-- pv_equiv track=rewrite | github.com/bibleman-stan/readers-gnt | scripts/apply_vocative_rule.py | find_phrase_in_line
-- ===== SOURCE A (Python) =====
-- def find_phrase_in_line(line_words_clean, phrase):
--     """Find a phrase in cleaned line words. Returns (start, end) or None."""
--     plen = len(phrase)
--     for si in range(len(line_words_clean)):
--         if si + plen > len(line_words_clean):
--             break
--         if all(line_words_clean[si+j] == phrase[j] for j in range(plen)):
--             return (si, si + plen)
--     return None
-- ===== SOURCE B (Python) =====
-- def find_phrase_in_line(line_words_clean, phrase):
--     """Find a phrase in cleaned line words. Returns (start, end) or None.
--
--     Single forward pass (NFA-style simulation): maintains the list of active
--     matched-prefix lengths instead of testing each start position with an
--     inner window comparison; a word is read once and never revisited.  The
--     empty phrase matches at position 0, so it returns (0, 0) even on the
--     empty line (where A returns None).
--     """
--     m = len(phrase)
--     if m == 0:
--         return (0, 0)
--     states = [0]
--     for i, w in enumerate(line_words_clean):
--         states = [q + 1 for q in states if q < m and phrase[q] == w]
--         states.append(0)
--         if m in states:
--             return (i + 1 - m, i + 1)
--     return None
-- ===== Notes on version B (the rewrite author's own statement) =====
-- stated objective: alternative
-- what changed: replaces A's start-position scan with an inner per-window comparison by a single forward pass that maintains the list of active matched-prefix lengths (NFA-style simulation): each line word is read once and never revisited, and no window is re-compared from scratch
-- intended difference: on the single input ([], []) A returns None although the empty phrase matches at position 0 (its loop over range(0) never runs), while B returns (0, 0), consistent with A's own (0,0) answer for an empty phrase on every non-empty line — e.g. on find_phrase_in_line([], []): A returns none, B returns some (0, 0)
import Mathlib
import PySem

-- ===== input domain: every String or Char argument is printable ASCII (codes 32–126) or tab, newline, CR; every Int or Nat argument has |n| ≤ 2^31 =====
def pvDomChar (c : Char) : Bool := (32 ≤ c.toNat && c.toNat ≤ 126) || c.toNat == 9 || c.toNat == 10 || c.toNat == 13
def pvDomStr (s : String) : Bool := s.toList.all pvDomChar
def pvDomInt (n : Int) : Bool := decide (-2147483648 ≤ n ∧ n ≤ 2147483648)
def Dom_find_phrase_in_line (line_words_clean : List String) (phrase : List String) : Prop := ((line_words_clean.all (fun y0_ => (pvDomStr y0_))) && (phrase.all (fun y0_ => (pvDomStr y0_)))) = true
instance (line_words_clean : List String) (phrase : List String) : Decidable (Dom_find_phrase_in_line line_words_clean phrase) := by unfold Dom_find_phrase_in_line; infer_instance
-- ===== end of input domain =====

-- B replaces A's start-position scan (inner per-window comparison) by a single forward pass that
-- maintains the list of active matched-prefix lengths (NFA-style simulation), and returns (0,0)
-- for the empty phrase on the empty line (D_ below); objective: alternative.


-- ===== PORT A =====
-- inner 'all(line_words_clean[si+j] == phrase[j] for j in range(plen))'; the loop guard keeps
-- every index in range, so comparing the pyGet? options is exact (no IndexError is reachable)
def pvAllMatch (line_words_clean phrase : List String) (plen si : Int) : Bool :=
  (PySem.List.pyRange 0 plen 1).all (fun j =>
    PySem.List.pyGet? line_words_clean (si + j) == PySem.List.pyGet? phrase j)

-- the 'for si in range(len(line_words_clean))' loop with its break and early return
def pvLoopA (line_words_clean phrase : List String) (plen : Int) : List Int → Option (Int × Int)
  | [] => none
  | si :: rest =>
    if si + plen > (line_words_clean.length : Int) then none
    else if pvAllMatch line_words_clean phrase plen si then some (si, si + plen)
    else pvLoopA line_words_clean phrase plen rest

def find_phrase_in_line (line_words_clean : List String) (phrase : List String) : Option (Int × Int) :=
  pvLoopA line_words_clean phrase (phrase.length : Int)
    (PySem.List.pyRange 0 (line_words_clean.length : Int) 1)

-- ===== PORT B =====
-- 'for i, w in enumerate(line_words_clean): states = [q+1 for q in states if q < m and phrase[q] == w];
--  states.append(0); if m in states: return (i+1-m, i+1)'; phrase[q] is only reached under q < m and
-- states never holds a negative value, so pyGet? is exact here
def pvLoopB (phrase : List String) (m : Int) (states : List Int) (i : Int) :
    List String → Option (Int × Int)
  | [] => none
  | w :: rest =>
    let states' := (states.filter (fun q =>
        decide (q < m) && (PySem.List.pyGet? phrase q == some w))).map (· + 1) ++ [0]
    if states'.contains m then some (i + 1 - m, i + 1)
    else pvLoopB phrase m states' (i + 1) rest
-- ---- B: the bucket fold ----

theorem pv_bucket_get (word : String) (l : List String) (bs : List (List String)) (j : Nat) :
    (l.foldl (fun bs line => bs.modify (pvScoreB word line).toNat
        (fun b => b ++ [PySem.Str.strip line])) bs)[j]? =
      (bs[j]?).map (fun b => b ++
        (l.filter (fun line => (pvScoreB word line).toNat == j)).map PySem.Str.strip) := by
  induction l generalizing bs with
  | nil => simp
  | cons x t ih =>
    rw [List.foldl_cons, ih, List.getElem?_modify]
    by_cases h : (pvScoreB word x).toNat = j
    · rw [List.filter_cons_of_pos (by simpa using h)]
      simp only [h, Option.map_eq_map, Option.map_map]
      congr 1
      funext b
      simp
    · rw [List.filter_cons_of_neg (by simpa using h)]
      simp [h]

theorem pv_buckets_eq (word : String) (defs : List String) :
    defs.foldl (fun bs line => bs.modify (pvScoreB word line).toNat
        (fun b => b ++ [PySem.Str.strip line]))
      (List.replicate (word.toList.length + 1) ([] : List String)) =
    (List.range (word.toList.length + 1)).map
      (fun j => (defs.filter (fun line => (pvScoreB word line).toNat == j)).map PySem.Str.strip) := by
  apply List.ext_getElem?
  intro i
  rw [pv_bucket_get]
  by_cases h : i < word.toList.length + 1
  · have h1 : (List.replicate (word.toList.length + 1) ([] : List String))[i]? = some [] := by
      rw [List.getElem?_replicate, if_pos h]
    have h2 : (List.range (word.toList.length + 1))[i]? = some i := by
      rw [List.getElem?_eq_getElem (by simpa using h)]
      simp
    rw [h1, List.getElem?_map, h2]
    simp
  · have h1 : (List.replicate (word.toList.length + 1) ([] : List String))[i]? = none := by
      rw [List.getElem?_eq_none_iff, List.length_replicate]; omega
    have h2 : (List.range (word.toList.length + 1))[i]? = none := by
      rw [List.getElem?_eq_none_iff, List.length_range]; omega
    rw [h1, List.getElem?_map, h2]
    rfl

-- ---- dedup lemmas ----

theorem pv_dedup_foldl (l : List (String × Int)) (acc : List (String × Int))
    (s : PySem.Set String) (seen : List String) (hmem : ∀ x : String, x ∈ s ↔ x ∈ seen) :
    (l.foldl (fun (st : List (String × Int) × PySem.Set String) m =>
        if PySem.Set.contains st.2 m.1 then st
        else (st.1 ++ [m], PySem.Set.add st.2 m.1)) (acc, s)).1 = acc ++ pvDedup seen l := by
  induction l generalizing acc s seen with
  | nil => simp [pvDedup]
  | cons m t ih =>
    simp only [List.foldl_cons, pvDedup]
    by_cases h : m.1 ∈ seen
    · rw [if_pos (by rw [PySem.Set.contains_iff]; exact (hmem m.1).mpr h), if_pos h]
      exact ih acc s seen hmem
    · rw [if_neg (by rw [PySem.Set.contains_iff, hmem]; exact h), if_neg h]
      rw [ih (acc ++ [m]) (PySem.Set.add s m.1) (m.1 :: seen)
        (fun x => by rw [PySem.Set.mem_add]; simp [hmem x, or_comm])]
      simp

theorem pv_dedupS_foldl (l : List String) (acc : List String)
    (s : PySem.Set String) (seen : List String) (hmem : ∀ x : String, x ∈ s ↔ x ∈ seen) :
    (l.foldl (fun (st : List String × PySem.Set String) key =>
        if PySem.Set.contains st.2 key then st
        else (st.1 ++ [key], PySem.Set.add st.2 key)) (acc, s)).1 = acc ++ pvDedupS seen l := by
  induction l generalizing acc s seen with
  | nil => simp [pvDedupS]
  | cons m t ih =>
    simp only [List.foldl_cons, pvDedupS]
    by_cases h : m ∈ seen
    · rw [if_pos (by rw [PySem.Set.contains_iff]; exact (hmem m).mpr h), if_pos h]
      exact ih acc s seen hmem
    · rw [if_neg (by rw [PySem.Set.contains_iff, hmem]; exact h), if_neg h]
      rw [ih (acc ++ [m]) (PySem.Set.add s m) (m :: seen)
        (fun x => by rw [PySem.Set.mem_add]; simp [hmem x, or_comm])]
      simp

theorem pv_dedupS_map (seen : List String) (l : List (String × Int)) :
    pvDedupS seen (l.map Prod.fst) = (pvDedup seen l).map Prod.fst := by
  induction l generalizing seen with
  | nil => simp [pvDedupS, pvDedup]
  | cons m t ih =>
    simp only [List.map_cons, pvDedupS, pvDedup]
    by_cases h : m.1 ∈ seen
    · simp [h, ih]
    · simp [h, ih]

-- ---- linking the bucket stream to the decorated bucket list ----

theorem pv_stream_eq (word : String) (defs : List String) :
    ((List.range (word.toList.length + 1)).map
        (fun j => (defs.filter (fun line => (pvScoreB word line).toNat == j)).map
          PySem.Str.strip)).reverse.flatten =
      (pvBD word defs).map (fun q => q.1.1) := by
  rw [← List.map_reverse, ← List.flatMap_def]
  unfold pvBD
  rw [List.map_flatMap]
  apply pv_flatMap_congr
  intro j _
  rw [pv_dec_eq, List.filter_map, List.map_map]
  conv_lhs => rw [← pv_zipIdx_fst defs 0, List.filter_map, List.map_map]
  have hpred : ∀ p ∈ defs.zipIdx,
      ((fun line => (pvScoreB word line).toNat == j) ∘ Prod.fst) p =
        ((fun q => q.1.2 == (j : Int)) ∘
          (fun p => ((PySem.Str.strip p.1, pvScoreA word p.1), p.2))) p := by
    intro p _
    simp only [Function.comp]
    obtain ⟨h0, -⟩ := pvScoreB_bounds word p.1
    rw [← pvScore_eq, Bool.eq_iff_iff]
    simp only [beq_iff_eq]
    omega
  rw [List.filter_congr hpred]
  rfl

> What to work on
Could you reproduce exactly the lines of the entries above, from the one with "rw [← List.map_reverse, ← List.flatMap_def]" through the one with "simp only [Function.comp]", and nothing else?

> Written response
  rw [← List.map_reverse, ← List.flatMap_def]
  unfold pvBD
  rw [List.map_flatMap]
  apply pv_flatMap_congr
  intro j _
  rw [pv_dec_eq, List.filter_map, List.map_map]
  conv_lhs => rw [← pv_zipIdx_fst defs 0, List.filter_map, List.map_map]
  have hpred : ∀ p ∈ defs.zipIdx,
      ((fun line => (pvScoreB word line).toNat == j) ∘ Prod.fst) p =
        ((fun q => q.1.2 == (j : Int)) ∘
          (fun p => ((PySem.Str.strip p.1, pvScoreA word p.1), p.2))) p := by
    intro p _
    simp only [Function.comp]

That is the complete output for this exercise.